Fowl play on Thanksgiving

Down on the farm with The Turkey Man, Ben Pate.

click to enlarge GENTLE BEN: In addition to raising all-natural turkeys, Ben Pate is the assistant pastor at the church adjacent to his farm. - Nick Cardello
Nick Cardello
GENTLE BEN: In addition to raising all-natural turkeys, Ben Pate is the assistant pastor at the church adjacent to his farm.

Ben Pate, 68, is a numbers guy.

He knows his house in Ruskin is 3.4 miles down Gulf City Road, around the fifth curve next to the church on the right. He knows he has 271 turkeys, a mix of broad-breasted whites and Bourbon Reds, on the ground now. He doesn’t give names to his turkeys, just numbers.

“And when Thanksgiving comes around I say, ‘Your number is up.’”

It’s a week before Thanksgiving at Pate’s turkey farm near Cockroach Bay, where he’s been raising all-natural turkeys for 10 years, attracting a foodie following from all over Central Florida.

When he and his wife purchased the house and land in 1972, no one lived nearby. The farm is still pretty isolated; he can count his neighbors on one hand. He grew up not far from where he stands today.

“I’d take a patch of my neighbor’s big field and plant a garden,” he says. “I’d grow veggies on the back plot. I can’t help it, I’ve always wanted to grow things.” He ran a wholesale nursery on the land at first, then turned to raising chickens, quails, and rabbits — and finally, turkeys.

On the vast flat landscape, his birds roam free. They gather in squawking cliques near the water. The Bourbon Red males strut about, sprouting their colorful plumes in a cornucopia of deep reds, stopping to briefly mount available females.

Their smell, to put it mildly, is pungent. It permeates the air with a spicy earthiness.

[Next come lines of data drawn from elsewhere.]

-- pv_equiv track=rewrite | github.com/ArchitGupta16/Computer-Network | CheckSum_Bits.py | wrapsum
-- ===== SOURCE A (Python) =====
-- def wrapsum(binary_num, bits):
--     binary_split = []
--     if len(binary_num) > bits:
--         count = bits
--         n = len(binary_num) - bits
--         while count != len(binary_num):
--             count += n
--             binary_split.append(binary_num[:n])
--             binary_split.append(binary_num[n:])
--             n = len(binary_split[0])
--     else:
--         binary_split.append(binary_num)
--     return binary_split
-- ===== SOURCE B (Python) =====
-- def wrapsum(binary_num, bits):
--     if len(binary_num) <= bits:
--         return [binary_num]
--     cut = len(binary_num) - bits
--     head, tail = [], []
--     for i, ch in enumerate(binary_num):
--         (head if i < cut else tail).append(ch)
--     return [''.join(head), ''.join(tail)]
-- ===== Notes on version B (the rewrite author's own statement) =====
-- stated objective: alternative
-- what changed: A builds the two chunks by slicing inside a while loop that always runs exactly once; B never slices: it makes a single character-by-character pass, routing each character into a head or tail accumulator by comparing its index with the split point, then joins the two accumulators.
import Mathlib
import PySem

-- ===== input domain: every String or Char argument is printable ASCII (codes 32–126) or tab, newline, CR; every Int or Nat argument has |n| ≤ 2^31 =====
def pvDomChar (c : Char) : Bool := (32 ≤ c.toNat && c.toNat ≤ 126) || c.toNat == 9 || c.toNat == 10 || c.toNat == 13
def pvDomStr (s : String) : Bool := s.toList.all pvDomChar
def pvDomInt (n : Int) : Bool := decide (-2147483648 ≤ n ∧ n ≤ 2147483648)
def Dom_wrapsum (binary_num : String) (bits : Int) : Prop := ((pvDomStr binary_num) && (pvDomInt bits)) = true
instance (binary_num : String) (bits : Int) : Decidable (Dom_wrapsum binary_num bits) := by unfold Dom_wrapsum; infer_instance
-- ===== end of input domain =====

-- B replaces A's slice-in-a-loop construction by a single per-character pass that partitions
-- characters into head/tail accumulators by index; objective: alternative (same cost).

-- ===== PORT A =====
-- A's while loop, with fuel as a totality guard only (the loop body raises count to len, so it exits after one pass).
def wrapsumLoop (binary_num : String) (fuel : Nat) (count n : Int) (binary_split : List String) : List String :=
  match fuel with
  | 0 => binary_split
  | f + 1 =>
    if count ≠ PySem.Str.len binary_num then
      let count' := count + n
      let acc := binary_split ++ [PySem.Str.slice binary_num none (some n)]
      let acc := acc ++ [PySem.Str.slice binary_num (some n) none]
      -- n = len(binary_split[0]); the list is nonempty here, so pyGet? returns some
      let n' := PySem.Str.len ((PySem.List.pyGet? acc 0).getD "")
      wrapsumLoop binary_num f count' n' acc
    else binary_split

def wrapsum (binary_num : String) (bits : Int) : List String :=
  if PySem.Str.len binary_num > bits then
    wrapsumLoop binary_num (binary_num.toList.length + 2) bits (PySem.Str.len binary_num - bits) []
  else [binary_num]

-- ===== PORT B =====
-- the for-loop over enumerate(binary_num): each char goes to head or tail by index
def wrapsum_alt (binary_num : String) (bits : Int) : List String :=
  if PySem.Str.len binary_num ≤ bits then [binary_num]
  else
    let cut := PySem.Str.len binary_num - bits
    let p := (PySem.List.enumerate binary_num.toList 0).foldl
      (fun (acc : List Char × List Char) (q : Int × Char) =>
        if q.1 < cut then (acc.1 ++ [q.2], acc.2) else (acc.1, acc.2 ++ [q.2]))
      ([], [])
    [String.ofList p.1, String.ofList p.2]

-- ===== PRECONDITION & SPEC =====
def Spec_wrapsum (binary_num : String) (bits : Int) (out : List String) : Prop := out = wrapsum_alt binary_num bits
instance (binary_num : String) (bits : Int) (out : List String) : Decidable (Spec_wrapsum binary_num bits out) := by unfold Spec_wrapsum; infer_instance

-- ===== CLAIM (what is proved, stated in full; the proofs are below) =====
def Claim_equal_wrapsum : Prop := ∀ (binary_num : String) (bits : Int), Dom_wrapsum binary_num bits → Spec_wrapsum binary_num bits (wrapsum binary_num bits)

-- ===== LEMMAS AND PROOFS =====
-- A's loop exits after one iteration: count + n = len makes the second test fail.
theorem wrapsumLoop_once (s : String) (f : Nat) (count n : Int)
    (h : count ≠ PySem.Str.len s) (h2 : count + n = PySem.Str.len s) :
    wrapsumLoop s (f + 2) count n [] =
      [PySem.Str.slice s none (some n), PySem.Str.slice s (some n) none] := by
  unfold wrapsumLoop
  simp only [if_pos h]
  unfold wrapsumLoop
  simp [h2]

-- B's fold partitions a list with increasing indices into take/drop at the split point.
theorem foldl_partition (l : List Char) (cut : Int) :
    ∀ (s : Int) (h t : List Char),
    (PySem.List.enumerate l s).foldl
      (fun (acc : List Char × List Char) (q : Int × Char) =>
        if q.1 < cut then (acc.1 ++ [q.2], acc.2) else (acc.1, acc.2 ++ [q.2]))
      (h, t)
    = (h ++ l.take (cut - s).toNat, t ++ l.drop (cut - s).toNat) := by
  induction l with
  | nil => intro s h t; simp [PySem.List.enumerate_nil]
  | cons x xs ih =>
    intro s h t
    rw [PySem.List.enumerate_cons]
    simp only [List.foldl_cons]
    by_cases hs : s < cut
    · rw [if_pos hs, ih (s + 1)]
      have : (cut - s).toNat = (cut - (s + 1)).toNat + 1 := by omega
      simp [this]
    · rw [if_neg hs, ih (s + 1)]
      have h0 : (cut - s).toNat = 0 := by omega
      have h1 : (cut - (s + 1)).toNat = 0 := by omega
      simp [h0, h1]

-- ===== VERDICT (by name: the statement is the Claim_ definition above) =====
theorem wrapsum_spec : Claim_equal_wrapsum := by
  intro s bits _
  unfold Spec_wrapsum wrapsum wrapsum_alt
  by_cases h : PySem.Str.len s > bits
  · rw [if_pos h, if_neg (by omega)]
    rw [wrapsumLoop_once s s.toList.length bits (PySem.Str.len s - bits) (by omega) (by omega)]
    dsimp only
    rw [foldl_partition]
    have hn : (0:Int) ≤ PySem.Str.len s - bits := by
      simp only [PySem.Str.len_eq] at h ⊢
      omega
    simp only [PySem.Str.len_eq, String.length_toList] at hn
    simp [PySem.Str.slice, PySem.List.slice_to _ hn, PySem.List.slice_from _ hn]
  · rw [if_neg h, if_pos (by omega)]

“When I started raising turkeys, I tried five different varieties,” Ben explains. “Bourbon Reds were the best for me.”

A popular breed of domestic turkey at the turn of the last century, Bourbon Reds’ fame has tapered out since then, except in Ben’s eyes. He says their extra flank of fat adds flavor to the meat.

The day-old Bourbon Red poults (baby turkeys) arrive in April and the broad-breasted white poults in July, all through the U.S. Mail. Broad-breasted whites are the variety most people will eat this Thanksgiving, but the 15-pound Butterball you get at the supermarket isn’t likely to have benefited from the same treatment as the ones raised on Pate’s farm.

“The broad-breasted whites are raised by the thousands in barns and never see sunshine,” he says. “They raise them cheap and fast, killing them out in nine weeks, feeding them anything to make ’em grow faster.”

Ben Pate cares about what he feeds his turkeys, so much so that he drives 102 miles round trip from Ruskin to Zephyrhills for his specially made turkey feed.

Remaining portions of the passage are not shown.